Nearly length minimizing paths are close to geodesics? Let $M$ be a Riemannian manifold which is geodesically convex.
It's known that length minimizing curves are geodesics (after a possible reparametrization).
Now fix* points $p,q \in M$
Is the following assertion true? 
For any $\epsilon$ there exist a $\delta$ such that: 
If $\alpha$ is a path between $p,q$  such that $L(\alpha) < d(p,q) + \delta$ then $\alpha$ is in $\epsilon$-neighbourhood of some minimizing geodesic $\gamma$ joining $p,q$. (maybe after some reparametrization, what I really want is $d(\operatorname{Image}(\alpha),\operatorname{Image}(\gamma)<\epsilon$). 
*As noted by Sebastian Goette (in an instructive example), the $\delta$ cannot be chosen uniformly for all $p,q$. 

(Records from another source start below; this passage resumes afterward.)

-- pv_equiv track=rewrite | github.com/rmluck/CodePath_Intermediate-Technical-Interview-Prep | Problem Sets/problem_set_2.2.py | organize_exhibition
-- ===== SOURCE A (Python) =====
-- def organize_exhibition(collection: list[str]) -> list[list[str]]:
--     """
--     You are tasked with organizing a collection of art prints represented by a list of strings collection. You need to display these prints on a single wall in a 2D array format that meets the following criteria:
--     1. The 2D array should contain only the elements of the array collection.
--     2. Each row in the 2D array should contain distinct strings.
--     3. The number of rows in the 2D array should be minimal.
--     Return the resulting array. If there are multiple answers, return any of them. Note that the 2D array can have a different number of elements on each row.
--
--     Parameters:
--         collection (list[str]): collection of art prints
--
--     Returns:
--         list[list[str]]: 2D array of art prints on single wall
--     """
--
--     count = {}
--     for print in collection:
--         if print in count:
--             count[print] += 1
--         else:
--             count[print] = 1
--
--     wall = []
--     for i in range(1, max(count.values()) + 1):
--         row = []
--         for print in count.keys():
--             if count[print] >= i:
--                 row.append(print)
--         wall.append(row)
--
--     return wall
-- ===== SOURCE B (Python) =====
-- def organize_exhibition(collection: list[str]) -> list[list[str]]:
--     count = {}
--     for p in collection:
--         count[p] = count.get(p, 0) + 1
--     rows = []
--     for p, c in count.items():
--         if c > len(rows):
--             rows = rows + [[] for _ in range(c - len(rows))]
--         rows = [row + [p] if j < c else row for j, row in enumerate(rows)]
--     return rows
-- ===== Notes on version B (the rewrite author's own statement) =====
-- stated objective: alternative
-- what changed: Instead of scanning all distinct prints once per row (max_count passes filtering keys by count >= i), B makes a single pass over the counter's items, padding the row list and placing each print into rows 0..count-1 at once.
import Mathlib
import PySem

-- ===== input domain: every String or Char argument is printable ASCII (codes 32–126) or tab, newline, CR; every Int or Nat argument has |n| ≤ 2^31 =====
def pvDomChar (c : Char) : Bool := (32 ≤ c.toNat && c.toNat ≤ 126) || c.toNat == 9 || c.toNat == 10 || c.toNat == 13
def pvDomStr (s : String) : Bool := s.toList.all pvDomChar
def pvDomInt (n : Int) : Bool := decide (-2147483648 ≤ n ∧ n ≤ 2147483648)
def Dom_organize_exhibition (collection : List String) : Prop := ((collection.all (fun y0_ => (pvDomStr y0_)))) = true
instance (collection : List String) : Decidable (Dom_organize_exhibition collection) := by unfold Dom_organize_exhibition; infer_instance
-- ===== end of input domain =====

-- B replaces A's row-by-row scanning of all distinct prints with a single pass over the
-- counter's items that puts each print into rows 0..count-1 (objective: alternative).

-- ===== PORT A =====
def organize_exhibition (collection : List String) : List (List String) :=
  let count := collection.foldl (fun d p =>
      if d.contains p then d.modify p 0 (· + 1) else d.insert p 1) PySem.Dict.empty
  let m := ((PySem.List.max? count.values (fun v => v)).getD 0)
  (PySem.List.pyRange 1 (m + 1) 1).foldl (fun wall i =>
      wall ++ [count.keys.foldl (fun row p => if count.getD p 0 ≥ i then row ++ [p] else row) []]) []

-- ===== PORT B =====
def organize_exhibition_alt (collection : List String) : List (List String) :=
  let count := collection.foldl (fun d p => d.insert p (d.getD p 0 + 1)) PySem.Dict.empty
  count.items.foldl (fun rows pc =>
    let rows := if pc.2 > (rows.length : Int) then
        rows ++ List.replicate (pc.2 - (rows.length : Int)).toNat [] else rows
    rows.zipIdx.map (fun rj => if (rj.2 : Int) < pc.2 then rj.1 ++ [pc.1] else rj.1)) []

-- ===== PRECONDITION & SPEC =====
-- Pre_ excludes only the empty collection, on which A's max(count.values()) raises ValueError.
def Pre_organize_exhibition (collection : List String) : Prop := collection ≠ []
instance (collection : List String) : Decidable (Pre_organize_exhibition collection) := by
  unfold Pre_organize_exhibition; infer_instance
def pvWitness_organize_exhibition : List String := ["a", "b", "a"]

def Spec_organize_exhibition (collection : List String) (out : List (List String)) : Prop :=
  out = organize_exhibition_alt collection
instance (collection : List String) (out : List (List String)) : Decidable (Spec_organize_exhibition collection out) := by
  unfold Spec_organize_exhibition; infer_instance

-- ===== CLAIM (what is proved, stated in full; the proofs are below) =====
def Claim_equal_organize_exhibition : Prop := ∀ (collection : List String), Dom_organize_exhibition collection → Pre_organize_exhibition collection → Spec_organize_exhibition collection (organize_exhibition collection)

-- ===== LEMMAS AND PROOFS =====

-- A's counter-building step is Python's `d[p] = d.get(p, 0) + 1` written with a membership test.
lemma stepA_eq_modify (d : PySem.Dict String Int) (p : String) :
    (if d.contains p then d.modify p 0 (· + 1) else d.insert p 1) = d.modify p 0 (· + 1) := by
  by_cases h : d.contains p
  · simp [h]
  · simp only [Bool.not_eq_true] at h
    simp [PySem.Dict.insert, PySem.Dict.modify, h, PySem.Dict.getD_of_not_contains _ _ h]

lemma countA_eq_counter (xs : List String) :
    xs.foldl (fun d p => if d.contains p then d.modify p 0 (· + 1) else d.insert p 1)
      PySem.Dict.empty = PySem.Dict.counter xs := by
  rw [PySem.Dict.counter_eq_foldl]
  congr 1
  funext d p
  exact stepA_eq_modify d p

-- the number of rows B maintains after processing l
def maxcN (l : List (String × Int)) : Nat := l.foldl (fun m kv => max m kv.2.toNat) 0

-- canonical form of B's row list after processing l
def rowsOf (l : List (String × Int)) : List (List String) :=
  (List.range (maxcN l)).map (fun (j : Nat) => (l.filter (fun kv => (j : Int) < kv.2)).map Prod.fst)

lemma le_foldl_max_nat (l : List (String × Int)) (a : Nat) :
    a ≤ l.foldl (fun m kv => max m kv.2.toNat) a := by
  induction l generalizing a with
  | nil => simp
  | cons kv t ih => exact le_trans (le_max_left a kv.2.toNat) (ih _)

lemma filter_eq_nil_of_maxc_le (l : List (String × Int)) (a j : Nat)
    (h : l.foldl (fun m kv => max m kv.2.toNat) a ≤ j) :
    l.filter (fun kv => (j : Int) < kv.2) = [] := by
  induction l generalizing a with
  | nil => rfl
  | cons kv t ih =>
    simp only [List.foldl_cons] at h
    have hkv : kv.2.toNat ≤ j :=
      le_trans (le_trans (le_max_right a kv.2.toNat) (le_foldl_max_nat t _)) h
    have : ¬ ((j : Int) < kv.2) := by omega
    simp only [List.filter_cons, this, decide_false, Bool.false_eq_true, if_false]
    exact ih _ h

lemma maxcN_append (l : List (String × Int)) (p : String) (c : Int) :
    maxcN (l ++ [(p, c)]) = max (maxcN l) c.toNat := by
  simp [maxcN, List.foldl_append]

lemma length_rowsOf (l : List (String × Int)) : (rowsOf l).length = maxcN l := by
  simp [rowsOf]

lemma getElem_rowsOf (l : List (String × Int)) (j : Nat) (h : j < (rowsOf l).length) :
    (rowsOf l)[j] = (l.filter (fun kv => (j : Int) < kv.2)).map Prod.fst := by
  unfold rowsOf
  rw [List.getElem_map, List.getElem_range]

-- one step of B's loop preserves the canonical row-list form
lemma stepB_rowsOf (l : List (String × Int)) (p : String) (c : Int) :
    (let rows := if c > ((rowsOf l).length : Int) then
        rowsOf l ++ List.replicate (c - ((rowsOf l).length : Int)).toNat [] else rowsOf l
     rows.zipIdx.map (fun rj => if (rj.2 : Int) < c then rj.1 ++ [p] else rj.1))
      = rowsOf (l ++ [(p, c)]) := by
  simp only [length_rowsOf]
  by_cases hc : c > (maxcN l : Int)
  · simp only [hc, if_true]
    apply List.ext_getElem
    · simp [rowsOf, maxcN_append]
      omega
    · intro j h1 h2
      simp only [List.getElem_map, List.getElem_zipIdx, Nat.zero_add]
      have hj : j < c.toNat := by
        simp only [List.length_map, List.length_zipIdx, List.length_append,
          length_rowsOf, List.length_replicate] at h1
        omega
      have hjc : (j : Int) < c := by omega
      rw [getElem_rowsOf]
      simp only [hjc, if_true, List.filter_append, List.map_append]
      have : ([((p, c))].filter (fun kv => (j : Int) < kv.2)).map Prod.fst = [p] := by
        simp [hjc]
      rw [this]
      congr 1
      rw [List.getElem_append]
      split
      · rw [getElem_rowsOf]
      · next h' =>
        rw [List.getElem_replicate]
        rw [filter_eq_nil_of_maxc_le l 0 j (by rw [length_rowsOf] at h'; show maxcN l ≤ j; omega)]
        simp
  · simp only [hc, if_false]
    apply List.ext_getElem
    · simp [rowsOf, maxcN_append]
      omega
    · intro j h1 h2
      simp only [List.getElem_map, List.getElem_zipIdx, Nat.zero_add]
      rw [getElem_rowsOf, getElem_rowsOf]
      simp only [List.filter_append, List.map_append]
      by_cases hjc : (j : Int) < c
      · simp [hjc]
      · simp [hjc]

-- B's whole loop computes the canonical row list
lemma B_loop_eq_rowsOf (l : List (String × Int)) :
    l.foldl (fun rows pc =>
      let rows := if pc.2 > (rows.length : Int) then
          rows ++ List.replicate (pc.2 - (rows.length : Int)).toNat [] else rows
      rows.zipIdx.map (fun rj => if (rj.2 : Int) < pc.2 then rj.1 ++ [pc.1] else rj.1)) []
      = rowsOf l := by
  induction l using List.reverseRecOn with
  | nil => rfl
  | append_singleton l kv ih =>
    rw [List.foldl_append, List.foldl_cons, List.foldl_nil, ih]
    exact stepB_rowsOf l kv.1 kv.2

lemma toNat_foldl_max (t : List Int) (a : Int) :
    (t.foldl max a).toNat = t.foldl (fun m v => max m v.toNat) a.toNat := by
  induction t generalizing a with
  | nil => rfl
  | cons v t ih =>
    simp only [List.foldl_cons, ih]
    congr 1
    omega

-- A's row count max(count.values()) is B's final number of rows
lemma maxc_link (xs : List String) (h : xs ≠ []) :
    ((PySem.List.max? ((PySem.Set.ofList xs).map (fun k => (xs.count k : Int))) (fun v => v)).getD 0).toNat
    = (PySem.Set.ofList xs).foldl (fun m k => max m (xs.count k : Int).toNat) 0 := by
  have hne : PySem.Set.ofList xs ≠ [] := by
    cases xs with
    | nil => exact absurd rfl h
    | cons x t =>
      intro hnil
      have := (PySem.Set.mem_ofList (x :: t) x).mpr (by simp)
      rw [hnil] at this; exact absurd this (List.not_mem_nil)
  obtain ⟨k0, kt, hks⟩ := List.exists_cons_of_ne_nil hne
  rw [hks]
  simp only [List.map_cons, PySem.List.max?_id_cons, Option.getD_some, List.foldl_cons, Nat.zero_max]
  rw [toNat_foldl_max, List.foldl_map]

-- the common canonical wall: row j holds the distinct prints occurring more than j times
def wallForm (xs : List String) : List (List String) :=
  (List.range ((PySem.Set.ofList xs).foldl (fun m k => max m (xs.count k : Int).toNat) 0)).map
    (fun (j : Nat) => (PySem.Set.ofList xs).filter (fun p => decide ((j : Int) < (xs.count p : Int))))

lemma A_eq_wallForm (xs : List String) (h : xs ≠ []) :
    organize_exhibition xs = wallForm xs := by
  unfold organize_exhibition
  rw [countA_eq_counter]
  simp only [PySem.List.foldl_append_singleton_eq_map, List.nil_append]
  rw [PySem.List.pyRange_one]
  simp only [add_sub_cancel_right, List.map_map]
  have hvals : (PySem.Dict.counter xs).values
      = (PySem.Set.ofList xs).map (fun k => (xs.count k : Int)) := by
    show (PySem.Dict.counter xs).items.map Prod.snd = _
    rw [PySem.Dict.items_counter, List.map_map]
    rfl
  rw [hvals, wallForm, ← maxc_link xs h]
  apply List.map_congr_left
  intro k _
  simp only [Function.comp]
  have : ∀ (i : Int), (PySem.Dict.counter xs).keys.foldl
      (fun row p => if (PySem.Dict.counter xs).getD p 0 ≥ i then row ++ [p] else row) []
      = ((PySem.Dict.counter xs).keys.filter (fun p => decide (i ≤ (PySem.Dict.counter xs).getD p 0))) := by
    intro i
    rw [show (fun row p => if (PySem.Dict.counter xs).getD p 0 ≥ i then row ++ [p] else row)
        = (fun (row : List String) p => if (fun q => decide (i ≤ (PySem.Dict.counter xs).getD q 0)) p = true
            then row ++ [(fun (q : String) => q) p] else row) from by
      funext row p; simp [ge_iff_le]]
    rw [PySem.List.foldl_append_if]
    simp
  rw [this]
  rw [PySem.Dict.keys_counter]
  apply List.filter_congr
  intro p _
  simp only [PySem.Dict.getD_counter, decide_eq_decide]
  omega

lemma B_eq_wallForm (xs : List String) :
    organize_exhibition_alt xs = wallForm xs := by
  unfold organize_exhibition_alt
  rw [PySem.Dict.foldl_insert_getD_add_one_eq_counter, B_loop_eq_rowsOf, PySem.Dict.items_counter]
  unfold rowsOf wallForm maxcN
  rw [List.foldl_map]
  apply List.map_congr_left
  intro j _
  rw [List.filter_map, List.map_map]
  simp [Function.comp_def, Nat.cast_lt]

-- ===== VERDICT (by name: the statement is the Claim_ definition above) =====
theorem organize_exhibition_spec : Claim_equal_organize_exhibition := by
  intro xs _ hpre
  show organize_exhibition xs = organize_exhibition_alt xs
  rw [A_eq_wallForm xs hpre, B_eq_wallForm xs]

 A: $\newcommand{\Im}{\operatorname{Image}}$
I am trying to construct a complete argument based on Pietro's suggestion:
I assume $M$ is complete. 
Assume by contradiction the claim is false. Then there exists an $\epsilon > 0$, and a sequence of paths $\alpha_n:I \to M$ joining $p,q$ such that, $L(\alpha_n) \le d(p,q) + \frac{1}{n}$, and $\alpha_n$ is not in an $\epsilon$ neighbourhood of any minimizing geodesic.
Since $L(\alpha_n)\to d(p,q)=r$, we can assume $\Im(\alpha_n) \subseteq \bar  B^M(p,2r)$ (the closed ball of radius $2r$ around $p$). By completness of $M$ , $\bar B^M(p,2r)$ is compact.
Hence by Arzela-Ascoli theorem, there exists a subsequence (which we denote also by $\alpha_n$) which converges uniformly to path $\alpha:I \to M$.
Now, by lower semicontinuity of the length functional we deduce:
$L(\alpha) \le \lim_{n \to \infty} L(\alpha_n) = d(p,q) $.
This implies $\alpha$ is length minimizing in $M$, hence it is a geodesic (perhaps after reparametrization).
Now, the (uniform) convergence $\alpha_n \to \alpha$ gives us a contradiction. (There exists $n$ such that $\alpha_n$ is in an $\epsilon$-neighbourhood of a minimizing geodesic).
Is it possible to extend the argument when assuming only $M$ is geodesically convex?